Avdonina M A, Abramov I S, Ammour Y I, Nasedkina T V
Engelhardt Institute of Molecular Biology, Russian Academy of Sciences, Moscow, 119991 Russia.
Rogachev Federal Research Center of Pediatric Hematology, Oncology and Immunology, Moscow, 119117 Russia.
Mol Biol (Mosk). 2017 Mar-Apr;51(2):301-307. doi: 10.7868/S0026898417020045.
Infectious complications that arise during the treatment of children with acute leukemia with chemotherapeutic agents at high doses represent a serious problem in oncohematology. To find genetic conditions that may lead to the development of postchemotherapy infections, the genomes of 12 children with acute leukemia who had severe infectious complications during therapy were examined. At the same time, the coding regions of 17 genes involved in the regulation of the immune response were determined by massive parallel sequencing. The analysis revealed 39 nonsynonymous SNPs that lead to amino acid substitutions, including the following informative genetic markers: PTPN22 c.1858C>T (rs2476601), TLR4 c.896A>G (rs4986790) and TLR4 c.1196C>T (rs4986791), IL7R c.197T>C (rs1494555) and IL7R c.412G>A (rs1494558). The results of massive parallel sequencing were validated by Sanger sequencing. The identification of genetic markers associated with the predisposition to infectious complications may allow one to assess the individual risk of the severe infection development in children with acute leukemia during the treatment with chemotherapeutic agents and to begin the development of personalized approaches to anticancer therapy.

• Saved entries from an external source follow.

-- pv_equiv track=rewrite | github.com/bjarkemoensted/adventofcode | aoc/2023/solution22.py | count_chain_reaction_cubes
-- ===== SOURCE A (Python) =====
-- def count_chain_reaction_cubes(restmap):
--     """Counts the number of cubes which can be disintegrated as a result of a chain reaction.
--     Works by trying to start a chain reaction from each cube and observing the number of cubes destroyed in the
--     subsequent chain reaction."""
--
--     res = 0
--     for cube in restmap.keys():
--         # Repeatedly destroy cubes which just lost all their supports
--         destroyed = set([])
--         boom = {cube}
--         while boom:
--             destroyed = destroyed.union(boom)
--             boom = set([])
--             for newcube, supports in restmap.items():
--                 if supports and all(support in destroyed for support in supports) and newcube not in destroyed:
--                     boom.add(newcube)
--                 #
--             #
--         # Only count the cubes destroyed from the chain reaction, not the initial destruction
--         res += len(destroyed) - 1
--
--     return res
-- ===== SOURCE B (Python) =====
-- def count_chain_reaction_cubes(restmap):
--     """Counts the number of cubes destroyed in the chain reaction started at each cube, summed.
--     Kahn-style worklist per start cube: a reverse index (support -> dependent cubes) and a
--     remaining-support counter per cube replace the repeated full scans of restmap."""
--     supports_of = {k: list(dict.fromkeys(sups)) for k, sups in restmap.items()}
--     dependents = {}
--     for k, sups in supports_of.items():
--         for s in sups:
--             dependents.setdefault(s, []).append(k)
--     base = {k: len(sups) for k, sups in supports_of.items()}
--     res = 0
--     for start in supports_of.keys():
--         remaining = dict(base)
--         destroyed = {start}
--         stack = [start]
--         while stack:
--             cur = stack.pop()
--             for dep in dependents.get(cur, []):
--                 remaining[dep] -= 1
--                 if remaining[dep] == 0 and supports_of[dep] and dep not in destroyed:
--                     destroyed.add(dep)
--                     stack.append(dep)
--         res += len(destroyed) - 1
--     return res
-- ===== Notes on version B (the rewrite author's own statement) =====
-- stated objective: faster
-- what changed: Replaced the per-start round-based saturation (rescanning every cube of restmap in every round) by a per-start worklist propagation over a precomputed reverse index (support -> dependent cubes) with remaining-support counters, so each edge is touched once per start.
import Mathlib
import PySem

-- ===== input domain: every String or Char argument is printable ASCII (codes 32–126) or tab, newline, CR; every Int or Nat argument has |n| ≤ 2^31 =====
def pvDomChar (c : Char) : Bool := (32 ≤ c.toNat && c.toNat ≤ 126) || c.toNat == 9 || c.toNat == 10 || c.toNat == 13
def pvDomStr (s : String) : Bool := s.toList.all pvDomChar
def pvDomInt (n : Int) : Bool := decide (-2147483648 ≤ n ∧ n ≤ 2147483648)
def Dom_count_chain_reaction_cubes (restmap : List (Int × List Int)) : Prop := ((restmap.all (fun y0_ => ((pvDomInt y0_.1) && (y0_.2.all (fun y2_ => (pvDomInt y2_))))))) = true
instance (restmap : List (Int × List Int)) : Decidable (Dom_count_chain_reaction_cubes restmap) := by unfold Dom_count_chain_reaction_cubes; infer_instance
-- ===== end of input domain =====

在使用高剂量化疗药物治疗儿童急性白血病期间出现的感染性并发症是肿瘤血液学中的一个严重问题。为了找出可能导致化疗后感染发生的遗传条件,对12名在治疗期间出现严重感染性并发症的急性白血病儿童的基因组进行了检测。同时,通过大规模平行测序确定了17个参与免疫反应调节的基因的编码区。分析发现了39个导致氨基酸替换的非同义单核苷酸多态性(SNP),包括以下信息丰富的遗传标记:蛋白酪氨酸磷酸酶非受体型22(PTPN22)基因c.1858C>T(rs2476601)、Toll样受体4(TLR4)基因c.896A>G(rs4986790)和TLR4基因c.1196C>T(rs4986791)、白细胞介素7受体(IL7R)基因c.197T>C(rs1494555)和IL7R基因c.412G>A(rs1494558)。大规模平行测序的结果通过桑格测序进行了验证。识别与感染性并发症易感性相关的遗传标记可能有助于评估急性白血病儿童在接受化疗药物治疗期间发生严重感染的个体风险,并开始开发个性化的抗癌治疗方法。